Common problems encountered

Throughout the experiment, several issues were identified across different test case formats.

With mermaid diagrams, GPT-Engineer failed to generate all the required tests. It often inserted comments suggesting that additional tests should follow the same pattern, rather than completing them. Additionally, it made incorrect assumptions, such as presuming users were already logged in, instead of using the provided login functions.

In the BDD scenarios, GPT-Engineer performed similarly, only implementing a few tests and leaving placeholder comments for the rest. It also neglected to add critical elements like page objects and the necessary Playwright configuration, making the output incomplete.

The standard test cases approach was the most reliable but still had its flaws. GPT-Engineer used outdated methods, such as waitForSelector(), which required refactoring to align with modern best practices.

Common issues across all approaches included the use of outdated library versions and reliance on discouraged functions, particularly for assertions. GPT-Engineer also failed to fully leverage built-in methods for locators and assertions, resulting in less-than-optimal test code.

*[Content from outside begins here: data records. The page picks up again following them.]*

-- pv_equiv track=rewrite | github.com/jgaye/LeetCodeSnippets | 1493/src.py | extract_arrays_ones
-- ===== SOURCE A (Python) =====
-- from typing import List
--
-- def extract_arrays_ones(offset: int, nums: List[int], acc: List[tuple]):
--     try:
--         l = nums.index(1)
--     except ValueError:
--         return acc
--
--     try:
--         r = l + nums[l:].index(0) - 1
--     except ValueError:
--         acc.append((offset + l, offset + len(nums) - 1))
--         return acc
--
--     acc.append((offset + l, offset + r))
--     acc = extract_arrays_ones(offset + 1 + r, nums[r + 1 :], acc)
--     return acc
-- ===== SOURCE B (Python) =====
-- def extract_arrays_ones(offset, nums, acc):
--     start = None   # absolute index of the current run's first 1, or None
--     pos = offset
--     for v in nums:
--         if start is None:
--             if v == 1:
--                 start = pos
--         elif v == 0:
--             acc.append((start, pos - 1))
--             start = None
--         pos += 1
--     if start is not None:
--         acc.append((start, pos - 1))
--     return acc
-- ===== Notes on version B (the rewrite author's own statement) =====
-- stated objective: alternative
-- what changed: Replaced the recursive list.index/slice search that copies tail slices by a single iterative linear scan over nums tracking the current run start (no slicing, no recursion).
import Mathlib
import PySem

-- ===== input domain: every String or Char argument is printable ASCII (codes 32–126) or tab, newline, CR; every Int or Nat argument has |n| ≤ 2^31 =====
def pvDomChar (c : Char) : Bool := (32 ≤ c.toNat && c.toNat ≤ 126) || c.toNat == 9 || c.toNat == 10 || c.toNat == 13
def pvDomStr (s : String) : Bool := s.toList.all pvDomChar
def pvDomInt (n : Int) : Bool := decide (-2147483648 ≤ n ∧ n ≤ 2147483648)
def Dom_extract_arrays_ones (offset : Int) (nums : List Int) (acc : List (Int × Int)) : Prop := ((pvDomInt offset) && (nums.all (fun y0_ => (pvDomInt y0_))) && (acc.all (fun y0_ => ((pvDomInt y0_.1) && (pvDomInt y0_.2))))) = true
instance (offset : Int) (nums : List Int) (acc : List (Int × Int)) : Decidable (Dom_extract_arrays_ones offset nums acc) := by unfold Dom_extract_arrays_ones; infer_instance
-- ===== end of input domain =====

-- B replaces A's recursive index()/slice search by one iterative linear scan tracking the current
-- run's start (no slicing, no recursion); equivalence is about the RETURN value (both append to acc in place).

-- ===== PORT A =====
-- literal port of A: index(1); index(0) in nums[l:]; append; recurse on nums[r+1:]
def extract_arrays_ones (offset : Int) (nums : List Int) (acc : List (Int × Int)) : List (Int × Int) :=
  match h1 : PySem.List.index? nums 1 with
  | none => acc
  | some l =>
    match h2 : PySem.List.index? (PySem.List.slice nums (some (l : Int)) none) 0 with
    | none => acc ++ [(offset + l, offset + nums.length - 1)]
    | some i =>
      let r : Int := (l : Int) + (i : Int) - 1
      extract_arrays_ones (offset + 1 + r) (PySem.List.slice nums (some (r + 1)) none)
        (acc ++ [(offset + l, offset + r)])
termination_by nums.length
decreasing_by
  -- the slice start r+1 = l+i with i ≥ 1, so the slice is strictly shorter
  obtain ⟨hl, hget, -⟩ := PySem.List.getElem_of_index?_eq_some h1
  have hdrop : PySem.List.slice nums (some (l : Int)) none = nums.drop l :=
    PySem.List.slice_from_natCast nums l
  have hipos : 1 ≤ i := by
    rcases Nat.eq_zero_or_pos i with hi0 | hi
    · exfalso
      have hcons : nums.drop l = nums[l] :: nums.drop (l + 1) := List.drop_eq_getElem_cons hl
      rw [hdrop, hcons, hget] at h2
      subst hi0
      rw [PySem.List.index?_cons_of_ne _ (show (1 : Int) ≠ 0 by norm_num)] at h2
      rcases Option.map_eq_some_iff.mp h2 with ⟨k, -, hk⟩
      omega
    · omega
  have hr : (((l : Int) + (i : Int) - 1) + 1) = ((l + i : Nat) : Int) := by push_cast; ring
  have hslice : PySem.List.slice nums (some (((l : Int) + (i : Int) - 1) + 1)) none
      = nums.drop (l + i) := by rw [hr]; exact PySem.List.slice_from_natCast nums (l + i)
  simp only [hslice, List.length_drop]
  omega

-- ===== PORT B =====
-- literal port of Source B: fold over nums with state (start?, pos, acc), then flush the open run
def extract_arrays_ones_alt (offset : Int) (nums : List Int) (acc : List (Int × Int)) : List (Int × Int) :=
  let st : Option Int × Int × List (Int × Int) :=
    nums.foldl
      (fun (st : Option Int × Int × List (Int × Int)) (v : Int) =>
        let st' : Option Int × Int × List (Int × Int) :=
          match st.1 with
          | none => if v = 1 then (some st.2.1, st.2.1, st.2.2) else st
          | some s => if v = 0 then (none, st.2.1, st.2.2 ++ [(s, st.2.1 - 1)]) else st
        (st'.1, st'.2.1 + 1, st'.2.2))
      (none, offset, acc)
  match st.1 with
  | none => st.2.2
  | some s => st.2.2 ++ [(s, st.2.1 - 1)]

-- ===== PRECONDITION & SPEC =====
def Spec_extract_arrays_ones (offset : Int) (nums : List Int) (acc : List (Int × Int)) (out : List (Int × Int)) : Prop := out = extract_arrays_ones_alt offset nums acc
instance (offset : Int) (nums : List Int) (acc : List (Int × Int)) (out : List (Int × Int)) : Decidable (Spec_extract_arrays_ones offset nums acc out) := by unfold Spec_extract_arrays_ones; infer_instance

-- ===== CLAIM (what is proved, stated in full; the proofs are below) =====
def Claim_equal_extract_arrays_ones : Prop := ∀ (offset : Int) (nums : List Int) (acc : List (Int × Int)), Dom_extract_arrays_ones offset nums acc → Spec_extract_arrays_ones offset nums acc (extract_arrays_ones offset nums acc)

-- ===== LEMMAS AND PROOFS =====

-- structural form of B's loop, used only in the proofs
def loopB (start? : Option Int) (pos : Int) (nums : List Int) (acc : List (Int × Int)) : List (Int × Int) :=
  match nums with
  | [] =>
    match start? with
    | none => acc
    | some s => acc ++ [(s, pos - 1)]
  | v :: t =>
    match start? with
    | none => if v = 1 then loopB (some pos) (pos + 1) t acc else loopB none (pos + 1) t acc
    | some s => if v = 0 then loopB none (pos + 1) t (acc ++ [(s, pos - 1)]) else loopB (some s) (pos + 1) t acc

-- the fold in the port of B, as a named function, so the bridging lemma can recurse on nums
theorem alt_fold_eq_loopB (nums : List Int) (start? : Option Int) (pos : Int) (acc : List (Int × Int)) :
    (let st := nums.foldl
        (fun (st : Option Int × Int × List (Int × Int)) (v : Int) =>
          let st' : Option Int × Int × List (Int × Int) :=
            match st.1 with
            | none => if v = 1 then (some st.2.1, st.2.1, st.2.2) else st
            | some s => if v = 0 then (none, st.2.1, st.2.2 ++ [(s, st.2.1 - 1)]) else st
          (st'.1, st'.2.1 + 1, st'.2.2)) (start?, pos, acc)
     match st.1 with
     | none => st.2.2
     | some s => st.2.2 ++ [(s, st.2.1 - 1)]) = loopB start? pos nums acc := by
  induction nums generalizing start? pos acc with
  | nil => cases start? <;> simp [loopB]
  | cons v t ih =>
    cases start? with
    | none =>
      by_cases hv : v = (1 : Int) <;>
        simp only [List.foldl_cons, loopB, hv, if_pos, if_neg, not_false_iff] <;>
        first
          | exact ih (some pos) (pos + 1) acc
          | exact ih none (pos + 1) acc
    | some s =>
      by_cases hv : v = (0 : Int) <;>
        simp only [List.foldl_cons, loopB, hv, if_pos, if_neg, not_false_iff] <;>
        first
          | exact ih none (pos + 1) (acc ++ [(s, pos - 1)])
          | exact ih (some s) (pos + 1) acc

theorem alt_eq_loopB (offset : Int) (nums : List Int) (acc : List (Int × Int)) :
    extract_arrays_ones_alt offset nums acc = loopB none offset nums acc := by
  unfold extract_arrays_ones_alt
  exact alt_fold_eq_loopB nums none offset acc

theorem loopB_skip_no_one (pre : List Int) (h : (1 : Int) ∉ pre) (pos : Int) (rest : List Int)
    (acc : List (Int × Int)) : loopB none pos (pre ++ rest) acc = loopB none (pos + pre.length) rest acc := by
  induction pre generalizing pos with
  | nil => simp
  | cons a t ih =>
    have ha : a ≠ (1 : Int) := fun hh => h (by simp [hh])
    have ht : (1 : Int) ∉ t := fun hh => h (by simp [hh])
    show loopB none pos ((a :: t) ++ rest) acc = _
    rw [List.cons_append]
    show (if a = 1 then loopB (some pos) (pos + 1) (t ++ rest) acc
          else loopB none (pos + 1) (t ++ rest) acc) = _
    rw [if_neg ha, ih ht (pos + 1)]
    congr 1
    push_cast [List.length_cons]
    ring

theorem loopB_no_zero (suf : List Int) (h : (0 : Int) ∉ suf) (s pos : Int) (acc : List (Int × Int)) :
    loopB (some s) pos suf acc = acc ++ [(s, pos + suf.length - 1)] := by
  induction suf generalizing pos with
  | nil => simp [loopB]
  | cons a t ih =>
    have ha : a ≠ (0 : Int) := fun hh => h (by simp [hh])
    have ht : (0 : Int) ∉ t := fun hh => h (by simp [hh])
    show (if a = 0 then loopB none (pos + 1) t (acc ++ [(s, pos - 1)])
          else loopB (some s) (pos + 1) t acc) = _
    rw [if_neg ha, ih ht (pos + 1)]
    congr 3
    push_cast [List.length_cons]
    ring

theorem loopB_run (mid : List Int) (h : (0 : Int) ∉ mid) (s pos : Int) (rest : List Int)
    (acc : List (Int × Int)) :
    loopB (some s) pos (mid ++ 0 :: rest) acc
      = loopB none (pos + mid.length + 1) rest (acc ++ [(s, pos + mid.length - 1)]) := by
  induction mid generalizing pos with
  | nil =>
    show (if (0 : Int) = 0 then loopB none (pos + 1) rest (acc ++ [(s, pos - 1)])
          else loopB (some s) (pos + 1) rest acc) = _
    rw [if_pos rfl]
    simp
  | cons a t ih =>
    have ha : a ≠ (0 : Int) := fun hh => h (by simp [hh])
    have ht : (0 : Int) ∉ t := fun hh => h (by simp [hh])
    show (if a = 0 then loopB none (pos + 1) (t ++ 0 :: rest) (acc ++ [(s, pos - 1)])
          else loopB (some s) (pos + 1) (t ++ 0 :: rest) acc) = _
    rw [if_neg ha, ih ht (pos + 1)]
    have h1 : pos + 1 + (t.length : Int) + 1 = pos + ((a :: t).length : Int) + 1 := by
      push_cast [List.length_cons]; ring
    have h2 : pos + 1 + (t.length : Int) - 1 = pos + ((a :: t).length : Int) - 1 := by
      push_cast [List.length_cons]; ring
    rw [h1, h2]

theorem loopB_start_one (pos : Int) (suf : List Int) (acc : List (Int × Int)) :
    loopB none pos (1 :: suf) acc = loopB (some pos) (pos + 1) suf acc := by
  simp [loopB]

theorem A_eq_loopB (offset : Int) (nums : List Int) (acc : List (Int × Int)) :
    extract_arrays_ones offset nums acc = loopB none offset nums acc := by
  fun_induction extract_arrays_ones offset nums acc with
  | case1 offset nums acc h1 =>
    have hn : (1 : Int) ∉ nums := (PySem.List.index?_eq_none_iff nums 1).mp h1
    have := loopB_skip_no_one nums hn offset [] acc
    simpa using this.symm
  | case2 offset nums acc l h1 h2 =>
    obtain ⟨pre, suf, hsplit, hlen, hpre⟩ := (PySem.List.index?_eq_some_iff nums 1 l).mp h1
    have hdrop : PySem.List.slice nums (some (l : Int)) none = 1 :: suf := by
      rw [PySem.List.slice_from_natCast, hsplit, ← hlen, List.drop_left]
    rw [hdrop, PySem.List.index?_cons_of_ne _ (show (1 : Int) ≠ 0 by norm_num),
        Option.map_eq_none_iff] at h2
    have hsuf : (0 : Int) ∉ suf := (PySem.List.index?_eq_none_iff suf 0).mp h2
    rw [hsplit, loopB_skip_no_one pre hpre offset (1 :: suf) acc, hlen,
        loopB_start_one, loopB_no_zero suf hsuf]
    have hL : (((pre ++ 1 :: suf).length : Nat) : Int) = (l : Int) + 1 + (suf.length : Int) := by
      simp [← hlen]; omega
    rw [hL]
    have hE : offset + ((l : Int) + 1 + (suf.length : Int)) - 1
        = offset + (l : Int) + 1 + (suf.length : Int) - 1 := by ring
    rw [hE]
  | case3 offset nums acc l h1 i h2 r ih =>
    obtain ⟨pre, suf, hsplit, hlen, hpre⟩ := (PySem.List.index?_eq_some_iff nums 1 l).mp h1
    have hdrop : PySem.List.slice nums (some (l : Int)) none = 1 :: suf := by
      rw [PySem.List.slice_from_natCast, hsplit, ← hlen, List.drop_left]
    rw [hdrop, PySem.List.index?_cons_of_ne _ (show (1 : Int) ≠ 0 by norm_num),
        Option.map_eq_some_iff] at h2
    obtain ⟨j, hj, hij⟩ := h2
    obtain ⟨mid, rest, hsuf, hmid, hmid0⟩ := (PySem.List.index?_eq_some_iff suf 0 j).mp hj
    have hri : r = (l : Int) + (j : Int) := by simp only [r]; omega
    have hslice : PySem.List.slice nums (some (r + 1)) none = 0 :: rest := by
      have h1n : r + 1 = ((l + 1 + j : Nat) : Int) := by simp only [r]; push_cast; omega
      rw [h1n, PySem.List.slice_from_natCast, hsplit, hsuf]
      have : pre ++ 1 :: (mid ++ 0 :: rest) = (pre ++ 1 :: mid) ++ 0 :: rest := by simp
      rw [this]
      have hlen2 : (pre ++ 1 :: mid).length = l + 1 + j := by simp only [List.length_append, List.length_cons]; omega
      rw [← hlen2, List.drop_left]
    rw [ih, hslice]
    -- reduce both sides to loopB on rest
    have hstep : loopB none (offset + 1 + r) (0 :: rest) (acc ++ [(offset + l, offset + r)])
        = loopB none (offset + 1 + r + 1) rest (acc ++ [(offset + l, offset + r)]) := by
      simp [loopB]
    rw [hstep, hsplit, loopB_skip_no_one pre hpre offset (1 :: suf) acc, hlen, loopB_start_one,
        hsuf, loopB_run mid hmid0]
    have e1 : offset + 1 + r + 1 = offset + (l : Int) + 1 + (mid.length : Int) + 1 := by
      rw [hri, hmid]; ring
    have e2 : offset + r = offset + (l : Int) + 1 + (mid.length : Int) - 1 := by
      rw [hri, hmid]; ring
    rw [e1, e2]

-- ===== VERDICT (by name: the statement is the Claim_ definition above) =====
theorem extract_arrays_ones_spec : Claim_equal_extract_arrays_ones := by
  intro offset nums acc _
  unfold Spec_extract_arrays_ones
  rw [A_eq_loopB, alt_eq_loopB]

Recommended steps for creating effective test cases with GPT-Engineer

To get the best results from GPT-Engineer, it’s important to provide clear and detailed input. Below are some key guidelines to follow when creating test cases:

Be precise: Clearly specify what you want to test. The more specific your instructions, the more accurate the generated tests will be.
Add a meaningful summary: Include a concise summary that describes the test’s objective, which will be used as the test description.
Define detailed test steps: Outline each step of the test in detail, leaving no room for ambiguity.
Specify assertions: Clearly state what needs to be verified at each stage of the test to ensure accurate results.
Break down larger flows: Divide complex processes into smaller, manageable parts to help GPT-Engineer follow the flow correctly.
Define expected results: Be explicit about the desired outcomes of the test.

Post-creation steps:

Review tests: After generating the tests, review them to ensure they align with your expectations.
Rerun GPT-Engineer if needed: Running GPT-Engineer multiple times on the same prompt can sometimes yield better results, as the output may vary with each run.
Update and refactor: Make sure to update outdated libraries, refactor discouraged methods, and optimize helper functions to ensure all tests pass and meet modern coding standards.

Conclusion: Is GPT-Engineer worth using for test automation?

While GPT-Engineer can significantly streamline test creation, it requires careful guidance. The more specific you are about what needs to be tested and verified, the better the results will be. For those willing to invest the time in crafting detailed test cases, GPT-Engineer can be a valuable tool. However, for less structured formats like mermaid diagrams or BDD scenarios, the tool may fall short, requiring more manual intervention to complete the tests.

In conclusion, using standard test cases proved to be the most reliable approach for test automationwhen working with GPT-Engineer. However, success with this tool hinges on how precise and detailed the input is. GPT-Engineer doesn’t make assumptions or add extra assertions on its own—it strictly follows the instructions it’s given. As a result, the quality of the generated tests is directly tied to the clarity and thoroughness of the test case definitions.